Women And Money
Shannon
McLay spent eight years working on trading floors. She has a business
degree and her credit score was good. But when it came time to buy a
house, she realized she had some serious blind spots. “Someone told me I
should invest the money I was saving for the down payment in ETFs, and I
didn’t know what they were. I couldn’t believe it,” McLay tells Quartz.
(ETFs are exchange-traded funds, groups of investment funds traded on stock exchanges.)
Even
more disturbing: McLay quickly realized she wasn’t alone. When she then
started working as a financial advisor, she noticed that a lot of women
didn’t understand some of the financial terms she was telling them even
though they had been working with professional advisors for years.
“When I started meeting with pro bono clients who had no access to
financial advisors, they knew even less about what was going on with
their money,” she says. She didn’t like what she saw. “I don’t like to
see that women are behind the eight ball where financial health is
concerned.”
When she founded Financial Gym,
a company that offers financial advice to clients with less than
$250,000, in 2013, McLay started to understand just how fraught women’s
relationship can be with money. “There is a lot of fear and shame women
are feeling around their money,” McLay says. She suspects that’s in part
because she believes many women just don’t feel a connection to their
money the way many men do. “When I was starting in this business, a
colleague told me I should read Think and Grow Rich by Napoleon
Hill. The idea of growing rich didn’t connect with me—I didn’t start
this business to get rich. I started it because I saw a need,” McLay
says.
And the jargon that acts as a barrier
of entry into the financial world can be particularly off-putting to
women. “It goes back to feeling our own insecurities or shame. Women
have this idea that if we don’t totally understand something, we
shouldn’t talk about it. We’re bad at bullshitting,” McLay says. “Guys
aren’t better at the jargon, but they’re more comfortable repeating it
without understanding it.”
For women who feel
uncomfortable, it’s easier just to pass the money stuff off to someone
else. You might expect that, since millennial and Gen X women are working and earning more
than their mothers or grandmothers, they would be more eager to take
financial control, but instead, that same survey found the opposite was
true: a survey found that 59% of women 20-34 and 35-50 allowed their partners to control the finances (that number was 55% for women over 50)
.
That
can be detrimental for them in the long run. “It’s just like regular
literacy—it’s so important we understand it, or we get taken advantage
of,” McLay says. “The more financially literate you are, the more
informed the choices you make. Do I need a Roth IRA? If you don’t know
what it is, you don’t know how it applies to you.”

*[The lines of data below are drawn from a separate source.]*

-- pv_equiv track=rewrite | github.com/zacheen/python | question_practice/leetcode/Contest result/Biweekly Contest 167/4_3710. Maximum Partition Factor/A.py | maxPartitionFactor
-- ===== SOURCE A (Python) =====
-- from typing import List
-- from collections import defaultdict
--
-- class UF_Parity:
--     def __init__(self, n):
--         self.id = list(range(n))
--         self.set_member_cnt = [1]*n    # <計算各個 set 的個數> 多的
--         self.x = [0]*n
--
--     def union(self, n1, n2, w = 1):
--         f_n1 = self.find(n1)
--         f_n2 = self.find(n2)
--         if f_n1 == f_n2:
--             return (self.x[n1] ^ self.x[n2]) == w
--         if self.set_member_cnt[f_n1] > self.set_member_cnt[f_n2] : #  <Union by size> 多的
--             f_n1,f_n2 = f_n2,f_n1
--             n1, n2 = n2, n1
--         # merge f_n1 into f_n2
--         self.id[f_n1] = f_n2
--         self.x[f_n1] = (self.x[n1] ^ self.x[n2] ^ w)
--         self.set_member_cnt[f_n2] += self.set_member_cnt[f_n1]  # <計算各個 set 的個數> 多的
--         return True
--
--     def find(self, up):
--         # To maintain Parity here can't use Half Path Compression
--         if self.id[up] != up:
--             deep = self.find(self.id[up])
--             self.x[up] ^= self.x[self.id[up]]
--             self.id[up] = deep
--         return self.id[up]
--
-- def maxPartitionFactor(points: List[List[int]]) -> int:
--     # maximum possible partition factor over all valid splits
--
--     dis_bucket = defaultdict(list)
--     for p1i, (p1x,p1y) in enumerate(points):
--         for p2i, (p2x,p2y) in enumerate(points[:p1i]):
--             dis = abs(p1x-p2x) + abs(p1y-p2y)
--             dis_bucket[dis].append((p1i, p2i))
--
--     uf = UF_Parity(len(points))
--     for dis in sorted(dis_bucket.keys()):
--         for p1i, p2i in dis_bucket[dis] :
--             # when I want to seperate p1i, p2i into two different set, it fails
--             if not uf.union(p1i, p2i) :
--                 return dis
--     return 0
-- ===== SOURCE B (Python) =====
-- def maxPartitionFactor(points):
--     # Flat edge list + one stable sort by distance + quick-find with explicit
--     # 2-coloring (whole-component relabel on merge), instead of A's per-distance
--     # dict buckets + parity union-find with path compression / union by size.
--     n = len(points)
--     edges = []
--     for i in range(n):
--         x1, y1 = points[i]
--         for j in range(i):
--             x2, y2 = points[j]
--             edges.append((abs(x1 - x2) + abs(y1 - y2), i, j))
--     edges.sort(key=lambda e: e[0])
--     comp = list(range(n))
--     color = [0] * n
--     for d, i, j in edges:
--         if comp[i] == comp[j]:
--             if color[i] == color[j]:
--                 return d
--         else:
--             ci = comp[i]
--             cj = comp[j]
--             flip = color[i] ^ color[j] ^ 1
--             for k in range(n):
--                 if comp[k] == ci:
--                     comp[k] = cj
--                     color[k] ^= flip
--     return 0
-- ===== Notes on version B (the rewrite author's own statement) =====
-- stated objective: alternative
-- what changed: Replaces A's per-distance dict buckets plus parity union-find (recursive path compression, union by size) with one flat edge list, a single stable sort by distance, and a quick-find scan that keeps explicit component ids and 2-colors, relabelling a whole component on each merge.
import Mathlib
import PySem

In the past decade, companies specifically intended to help women get a handle on their finances, such as LearnVest, Women & Money, and Basis,
have sprung up. The companies’ success indicates that there’s a demand.
Financial Gym is part of this new trend of financial literacy companies
that meet clients where they’re at; though she didn’t expressly set out
to help women, McLay has found a strong base of female customers. Women
tend to be the ones to drag their male partners in for an appointment,
she says: “Men don’t stop and ask for directions, and they don’t ask for
financial help.”
And she’s got some advice for women based on the most successful behavior she’s seen:
1. Learn the jargon.
Complex terms can be a major barrier for understanding the world of
money, McLay says. But that jargon has been the same for decades now,
and it’s worth learning. “Yes, it’s committing to [learning] another
language. But you need it to succeed in your life,” she says. There are
lots of resources out there that can help you learn in the style that
works best for you, including books, blogs, and podcasts.
2. Don’t be afraid to look dumb. Lots
of McLay’s clients feel ashamed when they don’t know something. “Why?
Where would you have learned it?” McLay asks. “You have to drop that.
You have to not be afraid of looking dumb because you don’t know. Anyone
with an advisor, ask them to explain things to you like you’re a
three-year-old. Who cares if you sit there and look dumb? It’s your
money, and it should empower you, not confuse you.”
3. Know your worth, and don’t be afraid to fight for it. “This
is the number one issue we see at the Gym—the gender pay gap. It’s
glaring. We see it in the financial pictures,” McLay says. When she
tells women they’re under-earning (they see enough financial profiles of
men and women in various industries to know the difference), women tend
to say, “’I don’t want to rock the boat.’ There’s always a storyline
for why they won’t negotiate at their job. Men mostly don’t have that
hangup,” McLay says. Fighting through that urge to always keep the peace can mean much bigger earnings in the long run.